▶ Brief
Find the line with "simp [List.take_of_length_le this, List.drop_of_length_le" in the records below. Copy it and every line after it, up to and including the line with "-- pv_equiv track=rewrite | github.com/sammylton/DSA".

▶ Data to examine
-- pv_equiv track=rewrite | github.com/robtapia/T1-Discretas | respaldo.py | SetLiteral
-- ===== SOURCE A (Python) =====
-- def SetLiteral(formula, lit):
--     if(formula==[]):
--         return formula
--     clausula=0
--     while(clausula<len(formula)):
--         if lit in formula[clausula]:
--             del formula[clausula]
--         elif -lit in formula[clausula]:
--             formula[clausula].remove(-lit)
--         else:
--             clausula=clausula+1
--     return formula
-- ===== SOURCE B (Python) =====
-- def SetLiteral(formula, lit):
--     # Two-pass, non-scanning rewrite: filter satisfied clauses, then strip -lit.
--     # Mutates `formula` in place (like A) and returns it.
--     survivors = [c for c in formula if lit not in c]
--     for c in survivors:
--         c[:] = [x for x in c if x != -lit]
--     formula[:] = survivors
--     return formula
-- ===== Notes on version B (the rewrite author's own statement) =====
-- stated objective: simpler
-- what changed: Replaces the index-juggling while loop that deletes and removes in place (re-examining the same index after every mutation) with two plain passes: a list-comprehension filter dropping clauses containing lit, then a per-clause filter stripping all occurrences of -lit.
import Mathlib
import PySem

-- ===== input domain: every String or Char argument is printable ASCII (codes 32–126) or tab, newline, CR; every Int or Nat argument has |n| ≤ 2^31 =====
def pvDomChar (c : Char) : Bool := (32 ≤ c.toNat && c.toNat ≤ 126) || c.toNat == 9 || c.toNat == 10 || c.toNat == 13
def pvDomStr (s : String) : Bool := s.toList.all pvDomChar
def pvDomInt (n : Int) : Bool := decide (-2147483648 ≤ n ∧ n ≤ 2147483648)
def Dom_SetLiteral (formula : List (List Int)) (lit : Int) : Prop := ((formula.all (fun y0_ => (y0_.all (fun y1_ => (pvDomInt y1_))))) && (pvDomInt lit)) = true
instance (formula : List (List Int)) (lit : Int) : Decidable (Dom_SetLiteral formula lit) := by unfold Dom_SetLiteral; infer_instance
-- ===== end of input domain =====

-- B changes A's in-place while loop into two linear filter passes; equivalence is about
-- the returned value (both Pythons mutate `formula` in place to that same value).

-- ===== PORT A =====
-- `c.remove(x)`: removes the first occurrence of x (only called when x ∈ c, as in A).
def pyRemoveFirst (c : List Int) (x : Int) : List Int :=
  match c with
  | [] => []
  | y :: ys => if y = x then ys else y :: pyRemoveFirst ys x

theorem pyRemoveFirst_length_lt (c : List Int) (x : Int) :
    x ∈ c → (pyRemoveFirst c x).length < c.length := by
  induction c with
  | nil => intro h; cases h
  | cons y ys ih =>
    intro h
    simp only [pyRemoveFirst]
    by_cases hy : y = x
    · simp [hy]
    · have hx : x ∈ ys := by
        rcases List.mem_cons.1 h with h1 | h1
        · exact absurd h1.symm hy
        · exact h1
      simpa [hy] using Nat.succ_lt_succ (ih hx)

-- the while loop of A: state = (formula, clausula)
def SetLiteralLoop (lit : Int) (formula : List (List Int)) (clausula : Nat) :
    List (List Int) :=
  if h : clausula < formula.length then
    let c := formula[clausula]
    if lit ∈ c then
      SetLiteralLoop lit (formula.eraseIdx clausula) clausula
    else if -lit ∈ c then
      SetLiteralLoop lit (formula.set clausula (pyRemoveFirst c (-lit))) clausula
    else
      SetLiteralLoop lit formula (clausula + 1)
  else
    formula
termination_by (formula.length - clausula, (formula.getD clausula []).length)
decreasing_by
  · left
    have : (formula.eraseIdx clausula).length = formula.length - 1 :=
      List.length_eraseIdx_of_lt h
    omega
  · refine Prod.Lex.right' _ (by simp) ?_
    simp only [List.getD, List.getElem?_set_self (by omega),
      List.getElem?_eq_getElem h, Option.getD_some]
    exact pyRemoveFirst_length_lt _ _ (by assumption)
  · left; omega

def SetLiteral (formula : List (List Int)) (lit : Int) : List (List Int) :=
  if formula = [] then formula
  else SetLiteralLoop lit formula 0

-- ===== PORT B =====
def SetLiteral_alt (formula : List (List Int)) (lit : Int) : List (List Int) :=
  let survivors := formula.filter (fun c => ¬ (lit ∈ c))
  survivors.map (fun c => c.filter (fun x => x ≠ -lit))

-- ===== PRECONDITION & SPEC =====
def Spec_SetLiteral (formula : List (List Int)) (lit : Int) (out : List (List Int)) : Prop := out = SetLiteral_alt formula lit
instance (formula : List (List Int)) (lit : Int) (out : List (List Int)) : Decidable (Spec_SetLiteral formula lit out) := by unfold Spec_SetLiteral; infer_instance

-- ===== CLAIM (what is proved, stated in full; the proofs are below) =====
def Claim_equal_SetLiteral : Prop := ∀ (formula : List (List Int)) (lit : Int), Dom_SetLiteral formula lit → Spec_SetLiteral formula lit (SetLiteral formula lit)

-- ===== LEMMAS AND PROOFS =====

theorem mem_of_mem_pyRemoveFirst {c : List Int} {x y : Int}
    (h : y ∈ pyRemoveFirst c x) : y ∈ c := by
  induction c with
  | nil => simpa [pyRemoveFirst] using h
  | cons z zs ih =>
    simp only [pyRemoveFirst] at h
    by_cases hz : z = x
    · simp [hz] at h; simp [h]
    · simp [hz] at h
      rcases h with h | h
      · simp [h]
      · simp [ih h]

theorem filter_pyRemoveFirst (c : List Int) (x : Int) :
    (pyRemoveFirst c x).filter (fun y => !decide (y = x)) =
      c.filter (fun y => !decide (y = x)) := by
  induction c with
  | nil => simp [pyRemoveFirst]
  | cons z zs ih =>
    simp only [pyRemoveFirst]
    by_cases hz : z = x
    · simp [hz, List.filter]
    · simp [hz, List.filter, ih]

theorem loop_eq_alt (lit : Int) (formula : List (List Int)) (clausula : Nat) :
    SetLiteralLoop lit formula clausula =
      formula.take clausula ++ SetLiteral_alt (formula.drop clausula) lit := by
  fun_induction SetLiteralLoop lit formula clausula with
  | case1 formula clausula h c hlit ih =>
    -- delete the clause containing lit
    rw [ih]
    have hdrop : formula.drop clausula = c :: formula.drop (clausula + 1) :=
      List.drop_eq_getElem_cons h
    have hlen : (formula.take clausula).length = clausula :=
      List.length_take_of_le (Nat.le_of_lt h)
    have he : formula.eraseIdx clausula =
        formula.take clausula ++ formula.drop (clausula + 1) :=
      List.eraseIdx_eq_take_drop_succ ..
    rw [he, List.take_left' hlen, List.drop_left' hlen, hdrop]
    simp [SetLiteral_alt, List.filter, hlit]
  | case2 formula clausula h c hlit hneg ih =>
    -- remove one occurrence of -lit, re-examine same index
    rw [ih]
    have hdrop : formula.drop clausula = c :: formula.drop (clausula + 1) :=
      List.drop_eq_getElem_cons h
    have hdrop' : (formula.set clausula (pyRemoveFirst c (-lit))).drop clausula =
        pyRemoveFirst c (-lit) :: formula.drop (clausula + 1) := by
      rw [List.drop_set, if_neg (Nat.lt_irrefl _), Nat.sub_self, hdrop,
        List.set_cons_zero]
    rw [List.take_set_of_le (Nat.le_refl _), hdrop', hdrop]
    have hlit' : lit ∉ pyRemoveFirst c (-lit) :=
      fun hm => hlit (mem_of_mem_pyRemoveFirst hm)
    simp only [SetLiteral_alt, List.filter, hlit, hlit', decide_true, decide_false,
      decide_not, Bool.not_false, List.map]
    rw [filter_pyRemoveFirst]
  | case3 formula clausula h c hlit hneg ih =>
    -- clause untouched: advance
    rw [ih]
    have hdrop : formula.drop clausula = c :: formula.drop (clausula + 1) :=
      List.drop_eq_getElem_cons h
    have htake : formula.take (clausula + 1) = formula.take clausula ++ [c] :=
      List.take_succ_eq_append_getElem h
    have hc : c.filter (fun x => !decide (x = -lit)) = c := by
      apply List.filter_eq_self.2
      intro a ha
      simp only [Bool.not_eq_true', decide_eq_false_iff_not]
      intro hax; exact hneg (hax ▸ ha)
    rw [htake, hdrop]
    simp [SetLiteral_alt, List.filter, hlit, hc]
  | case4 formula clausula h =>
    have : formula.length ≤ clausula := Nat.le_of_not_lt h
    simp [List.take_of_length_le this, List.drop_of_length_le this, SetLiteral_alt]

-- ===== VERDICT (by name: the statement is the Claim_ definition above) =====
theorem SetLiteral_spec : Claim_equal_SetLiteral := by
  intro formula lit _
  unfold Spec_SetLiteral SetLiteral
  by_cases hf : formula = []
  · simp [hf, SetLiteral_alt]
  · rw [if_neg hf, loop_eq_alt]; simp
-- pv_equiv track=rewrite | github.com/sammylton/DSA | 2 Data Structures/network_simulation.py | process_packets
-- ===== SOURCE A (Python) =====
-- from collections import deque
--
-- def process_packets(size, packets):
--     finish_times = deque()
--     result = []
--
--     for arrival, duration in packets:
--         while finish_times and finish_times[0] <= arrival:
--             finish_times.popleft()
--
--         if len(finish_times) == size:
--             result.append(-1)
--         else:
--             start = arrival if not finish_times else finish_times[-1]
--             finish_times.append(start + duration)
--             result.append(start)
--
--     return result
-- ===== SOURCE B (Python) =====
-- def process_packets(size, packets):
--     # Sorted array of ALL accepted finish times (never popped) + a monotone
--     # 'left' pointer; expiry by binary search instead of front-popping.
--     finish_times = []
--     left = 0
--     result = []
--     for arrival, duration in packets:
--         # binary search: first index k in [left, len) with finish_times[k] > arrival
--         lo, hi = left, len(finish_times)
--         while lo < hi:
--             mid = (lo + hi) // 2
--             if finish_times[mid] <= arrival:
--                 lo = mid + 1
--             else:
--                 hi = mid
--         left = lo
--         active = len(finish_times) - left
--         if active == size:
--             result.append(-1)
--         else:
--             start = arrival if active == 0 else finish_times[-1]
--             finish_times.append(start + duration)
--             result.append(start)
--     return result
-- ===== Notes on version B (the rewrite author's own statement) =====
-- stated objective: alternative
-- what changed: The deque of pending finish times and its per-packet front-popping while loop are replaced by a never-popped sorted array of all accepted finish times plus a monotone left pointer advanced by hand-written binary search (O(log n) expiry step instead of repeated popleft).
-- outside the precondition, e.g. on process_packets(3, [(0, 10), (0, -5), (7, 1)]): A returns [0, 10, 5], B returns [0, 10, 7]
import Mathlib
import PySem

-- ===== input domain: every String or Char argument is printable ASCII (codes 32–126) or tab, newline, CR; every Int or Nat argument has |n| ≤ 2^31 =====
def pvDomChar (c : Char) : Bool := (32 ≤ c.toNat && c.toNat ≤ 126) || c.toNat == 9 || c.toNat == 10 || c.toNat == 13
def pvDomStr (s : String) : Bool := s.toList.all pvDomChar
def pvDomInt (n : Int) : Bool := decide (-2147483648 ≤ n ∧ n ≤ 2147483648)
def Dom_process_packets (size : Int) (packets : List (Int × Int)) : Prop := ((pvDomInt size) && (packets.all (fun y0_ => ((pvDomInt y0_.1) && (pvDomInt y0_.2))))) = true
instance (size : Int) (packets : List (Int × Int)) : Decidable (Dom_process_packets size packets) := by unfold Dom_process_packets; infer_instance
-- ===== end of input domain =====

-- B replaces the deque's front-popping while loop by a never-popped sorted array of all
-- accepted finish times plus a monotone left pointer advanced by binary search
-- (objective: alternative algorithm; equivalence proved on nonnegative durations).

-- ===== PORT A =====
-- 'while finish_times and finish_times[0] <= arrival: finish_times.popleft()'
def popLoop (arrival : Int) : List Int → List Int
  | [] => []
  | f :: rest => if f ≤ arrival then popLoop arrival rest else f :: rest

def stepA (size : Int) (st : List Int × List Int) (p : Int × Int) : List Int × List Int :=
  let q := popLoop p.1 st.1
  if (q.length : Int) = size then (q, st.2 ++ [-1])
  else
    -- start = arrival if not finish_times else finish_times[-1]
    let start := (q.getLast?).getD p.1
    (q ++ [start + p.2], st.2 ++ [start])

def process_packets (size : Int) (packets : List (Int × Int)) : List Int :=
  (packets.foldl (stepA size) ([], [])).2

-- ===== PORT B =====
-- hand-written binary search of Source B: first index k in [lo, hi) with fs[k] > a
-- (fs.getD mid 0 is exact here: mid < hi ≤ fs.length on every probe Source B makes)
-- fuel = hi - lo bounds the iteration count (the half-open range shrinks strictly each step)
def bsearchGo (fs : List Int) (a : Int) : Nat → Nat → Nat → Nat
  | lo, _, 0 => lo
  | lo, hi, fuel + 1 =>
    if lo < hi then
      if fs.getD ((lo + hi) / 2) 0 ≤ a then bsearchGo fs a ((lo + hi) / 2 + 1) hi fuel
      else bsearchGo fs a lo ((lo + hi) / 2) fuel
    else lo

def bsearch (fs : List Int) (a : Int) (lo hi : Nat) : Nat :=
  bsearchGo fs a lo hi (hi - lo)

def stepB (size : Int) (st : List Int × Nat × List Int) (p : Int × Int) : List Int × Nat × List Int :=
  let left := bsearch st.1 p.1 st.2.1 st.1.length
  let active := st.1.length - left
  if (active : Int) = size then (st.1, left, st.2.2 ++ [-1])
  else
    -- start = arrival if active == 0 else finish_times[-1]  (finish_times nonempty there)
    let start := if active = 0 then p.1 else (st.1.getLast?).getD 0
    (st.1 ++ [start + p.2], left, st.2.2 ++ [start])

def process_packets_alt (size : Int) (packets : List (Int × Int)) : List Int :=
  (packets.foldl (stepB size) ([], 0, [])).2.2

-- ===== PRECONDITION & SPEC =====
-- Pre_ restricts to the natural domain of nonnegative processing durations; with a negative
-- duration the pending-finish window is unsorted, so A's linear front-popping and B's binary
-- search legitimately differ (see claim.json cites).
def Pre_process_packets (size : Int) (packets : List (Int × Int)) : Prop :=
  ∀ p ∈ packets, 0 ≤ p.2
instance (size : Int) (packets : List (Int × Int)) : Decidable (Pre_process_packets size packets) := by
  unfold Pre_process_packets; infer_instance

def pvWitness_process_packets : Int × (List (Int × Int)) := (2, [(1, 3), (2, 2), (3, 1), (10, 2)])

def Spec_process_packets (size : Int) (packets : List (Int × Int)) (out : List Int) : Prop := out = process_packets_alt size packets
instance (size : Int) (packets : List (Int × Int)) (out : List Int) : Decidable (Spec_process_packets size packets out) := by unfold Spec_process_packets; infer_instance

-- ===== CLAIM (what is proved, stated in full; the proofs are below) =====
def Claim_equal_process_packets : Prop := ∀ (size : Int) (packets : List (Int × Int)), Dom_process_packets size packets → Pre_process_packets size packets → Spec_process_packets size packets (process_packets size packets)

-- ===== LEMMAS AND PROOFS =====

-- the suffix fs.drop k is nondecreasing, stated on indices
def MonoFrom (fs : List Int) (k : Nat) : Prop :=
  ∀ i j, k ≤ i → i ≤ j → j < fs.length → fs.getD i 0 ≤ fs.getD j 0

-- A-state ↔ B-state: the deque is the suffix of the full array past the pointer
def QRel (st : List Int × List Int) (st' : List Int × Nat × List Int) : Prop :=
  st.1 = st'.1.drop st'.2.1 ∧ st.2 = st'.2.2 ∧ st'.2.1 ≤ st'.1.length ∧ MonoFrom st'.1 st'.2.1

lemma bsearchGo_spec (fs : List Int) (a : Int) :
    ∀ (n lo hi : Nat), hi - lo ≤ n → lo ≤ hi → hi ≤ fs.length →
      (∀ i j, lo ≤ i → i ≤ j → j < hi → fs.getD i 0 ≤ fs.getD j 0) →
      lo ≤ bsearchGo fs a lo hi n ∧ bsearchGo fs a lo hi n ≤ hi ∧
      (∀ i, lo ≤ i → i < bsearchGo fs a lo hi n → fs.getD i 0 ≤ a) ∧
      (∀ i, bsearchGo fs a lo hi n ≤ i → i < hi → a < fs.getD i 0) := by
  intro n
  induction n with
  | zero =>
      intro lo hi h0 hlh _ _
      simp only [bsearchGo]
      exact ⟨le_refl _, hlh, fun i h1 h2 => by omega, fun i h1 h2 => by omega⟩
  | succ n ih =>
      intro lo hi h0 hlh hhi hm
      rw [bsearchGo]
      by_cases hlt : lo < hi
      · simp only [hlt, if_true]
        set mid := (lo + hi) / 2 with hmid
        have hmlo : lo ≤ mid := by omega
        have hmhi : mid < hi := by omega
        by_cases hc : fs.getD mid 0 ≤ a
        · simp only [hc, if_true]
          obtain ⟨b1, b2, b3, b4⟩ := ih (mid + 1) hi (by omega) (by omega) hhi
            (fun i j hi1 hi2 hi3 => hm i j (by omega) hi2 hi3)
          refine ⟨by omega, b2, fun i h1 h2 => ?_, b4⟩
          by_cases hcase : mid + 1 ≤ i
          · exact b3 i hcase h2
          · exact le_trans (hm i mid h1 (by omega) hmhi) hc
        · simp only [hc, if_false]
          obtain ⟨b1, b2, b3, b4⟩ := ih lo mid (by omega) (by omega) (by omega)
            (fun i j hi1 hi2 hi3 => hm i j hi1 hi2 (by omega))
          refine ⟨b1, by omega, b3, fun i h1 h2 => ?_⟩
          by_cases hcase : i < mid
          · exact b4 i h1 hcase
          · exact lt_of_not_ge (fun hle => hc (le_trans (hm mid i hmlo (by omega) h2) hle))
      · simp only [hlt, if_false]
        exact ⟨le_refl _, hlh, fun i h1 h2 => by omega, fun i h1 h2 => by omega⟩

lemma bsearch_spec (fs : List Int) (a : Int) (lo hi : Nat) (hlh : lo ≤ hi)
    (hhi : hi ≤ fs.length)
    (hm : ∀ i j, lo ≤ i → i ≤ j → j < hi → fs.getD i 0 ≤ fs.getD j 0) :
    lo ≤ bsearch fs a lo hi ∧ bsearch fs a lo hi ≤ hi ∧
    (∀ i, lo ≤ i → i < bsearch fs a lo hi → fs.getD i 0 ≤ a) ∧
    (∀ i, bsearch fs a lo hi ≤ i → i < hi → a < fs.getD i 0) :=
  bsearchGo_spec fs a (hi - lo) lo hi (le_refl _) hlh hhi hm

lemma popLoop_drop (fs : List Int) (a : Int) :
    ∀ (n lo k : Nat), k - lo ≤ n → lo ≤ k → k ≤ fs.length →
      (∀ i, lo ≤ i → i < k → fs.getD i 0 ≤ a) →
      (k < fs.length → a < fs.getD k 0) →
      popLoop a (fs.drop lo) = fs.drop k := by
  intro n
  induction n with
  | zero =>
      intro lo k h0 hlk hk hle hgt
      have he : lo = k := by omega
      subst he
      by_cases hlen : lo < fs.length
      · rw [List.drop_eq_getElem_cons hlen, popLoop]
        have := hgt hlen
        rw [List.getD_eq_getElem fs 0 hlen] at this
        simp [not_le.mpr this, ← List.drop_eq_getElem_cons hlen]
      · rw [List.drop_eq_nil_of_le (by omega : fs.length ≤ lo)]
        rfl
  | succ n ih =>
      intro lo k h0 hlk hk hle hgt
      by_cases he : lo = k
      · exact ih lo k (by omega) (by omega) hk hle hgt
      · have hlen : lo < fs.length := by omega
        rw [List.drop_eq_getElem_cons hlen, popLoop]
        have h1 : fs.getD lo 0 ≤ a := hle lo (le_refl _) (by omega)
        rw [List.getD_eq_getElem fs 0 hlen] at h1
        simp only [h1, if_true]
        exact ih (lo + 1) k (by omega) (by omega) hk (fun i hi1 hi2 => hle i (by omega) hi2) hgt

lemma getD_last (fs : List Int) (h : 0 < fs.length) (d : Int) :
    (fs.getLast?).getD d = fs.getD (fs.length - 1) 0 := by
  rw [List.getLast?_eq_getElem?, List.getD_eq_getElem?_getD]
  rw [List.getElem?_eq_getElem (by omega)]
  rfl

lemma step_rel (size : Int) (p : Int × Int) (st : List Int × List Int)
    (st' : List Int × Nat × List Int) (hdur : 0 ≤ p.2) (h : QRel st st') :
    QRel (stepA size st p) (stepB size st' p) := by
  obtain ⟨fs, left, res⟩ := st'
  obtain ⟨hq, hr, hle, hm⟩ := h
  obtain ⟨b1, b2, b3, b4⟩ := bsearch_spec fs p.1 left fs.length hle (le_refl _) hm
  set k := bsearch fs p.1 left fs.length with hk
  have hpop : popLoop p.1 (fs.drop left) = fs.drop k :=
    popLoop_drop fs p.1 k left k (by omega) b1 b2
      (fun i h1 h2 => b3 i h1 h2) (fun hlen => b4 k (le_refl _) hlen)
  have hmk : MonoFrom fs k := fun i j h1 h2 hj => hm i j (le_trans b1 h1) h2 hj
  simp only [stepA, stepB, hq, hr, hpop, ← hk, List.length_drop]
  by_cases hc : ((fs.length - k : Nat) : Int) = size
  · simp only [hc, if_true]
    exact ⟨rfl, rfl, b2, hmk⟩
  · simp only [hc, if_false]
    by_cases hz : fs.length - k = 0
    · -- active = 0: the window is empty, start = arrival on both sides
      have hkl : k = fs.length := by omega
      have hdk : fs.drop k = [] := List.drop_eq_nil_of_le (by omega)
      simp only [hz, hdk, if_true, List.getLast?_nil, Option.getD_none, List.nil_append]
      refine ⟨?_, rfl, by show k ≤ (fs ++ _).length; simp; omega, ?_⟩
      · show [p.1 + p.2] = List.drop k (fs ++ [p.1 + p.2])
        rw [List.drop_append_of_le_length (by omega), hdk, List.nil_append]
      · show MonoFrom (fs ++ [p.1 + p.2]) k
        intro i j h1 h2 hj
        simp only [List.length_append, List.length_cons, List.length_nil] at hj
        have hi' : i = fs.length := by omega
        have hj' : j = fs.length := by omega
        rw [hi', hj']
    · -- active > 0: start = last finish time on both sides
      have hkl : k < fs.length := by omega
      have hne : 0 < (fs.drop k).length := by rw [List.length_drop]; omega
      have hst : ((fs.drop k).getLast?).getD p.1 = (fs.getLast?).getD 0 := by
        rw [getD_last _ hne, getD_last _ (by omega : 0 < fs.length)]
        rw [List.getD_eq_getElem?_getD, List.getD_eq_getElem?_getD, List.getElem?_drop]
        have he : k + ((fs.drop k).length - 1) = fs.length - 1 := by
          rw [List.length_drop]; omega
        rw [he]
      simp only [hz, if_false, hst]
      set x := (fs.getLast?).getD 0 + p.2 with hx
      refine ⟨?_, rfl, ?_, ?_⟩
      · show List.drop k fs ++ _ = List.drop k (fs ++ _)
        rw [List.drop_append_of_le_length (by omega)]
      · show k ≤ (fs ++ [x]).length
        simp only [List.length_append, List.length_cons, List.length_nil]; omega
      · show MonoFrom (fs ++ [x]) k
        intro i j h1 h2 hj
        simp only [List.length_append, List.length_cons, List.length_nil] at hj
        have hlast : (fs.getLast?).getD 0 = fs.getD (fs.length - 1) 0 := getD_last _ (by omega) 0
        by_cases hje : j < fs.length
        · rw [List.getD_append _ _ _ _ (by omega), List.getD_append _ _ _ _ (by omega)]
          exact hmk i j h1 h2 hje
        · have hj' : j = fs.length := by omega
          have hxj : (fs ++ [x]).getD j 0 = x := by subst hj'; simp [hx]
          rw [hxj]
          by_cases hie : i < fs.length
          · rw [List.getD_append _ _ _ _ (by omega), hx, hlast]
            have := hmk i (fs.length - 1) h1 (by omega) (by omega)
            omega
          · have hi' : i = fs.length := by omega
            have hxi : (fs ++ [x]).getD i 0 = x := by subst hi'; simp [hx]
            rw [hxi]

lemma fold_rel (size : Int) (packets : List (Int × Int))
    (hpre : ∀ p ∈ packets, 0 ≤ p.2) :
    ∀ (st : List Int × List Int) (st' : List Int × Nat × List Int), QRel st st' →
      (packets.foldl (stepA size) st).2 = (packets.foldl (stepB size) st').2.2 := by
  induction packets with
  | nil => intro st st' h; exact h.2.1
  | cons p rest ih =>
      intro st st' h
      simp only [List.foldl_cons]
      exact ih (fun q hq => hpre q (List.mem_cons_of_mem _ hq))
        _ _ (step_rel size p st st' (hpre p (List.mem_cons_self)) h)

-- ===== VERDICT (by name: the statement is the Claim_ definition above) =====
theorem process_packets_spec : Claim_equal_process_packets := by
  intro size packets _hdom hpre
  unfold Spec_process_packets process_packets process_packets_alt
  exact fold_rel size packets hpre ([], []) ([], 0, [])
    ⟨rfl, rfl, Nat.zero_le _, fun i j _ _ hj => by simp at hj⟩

▶ Answer space
    simp [List.take_of_length_le this, List.drop_of_length_le this, SetLiteral_alt]

-- ===== VERDICT (by name: the statement is the Claim_ definition above) =====
theorem SetLiteral_spec : Claim_equal_SetLiteral := by
  intro formula lit _
  unfold Spec_SetLiteral SetLiteral
  by_cases hf : formula = []
  · simp [hf, SetLiteral_alt]
  · rw [if_neg hf, loop_eq_alt]; simp
-- pv_equiv track=rewrite | github.com/sammylton/DSA | 2 Data Structures/network_simulation.py | process_packets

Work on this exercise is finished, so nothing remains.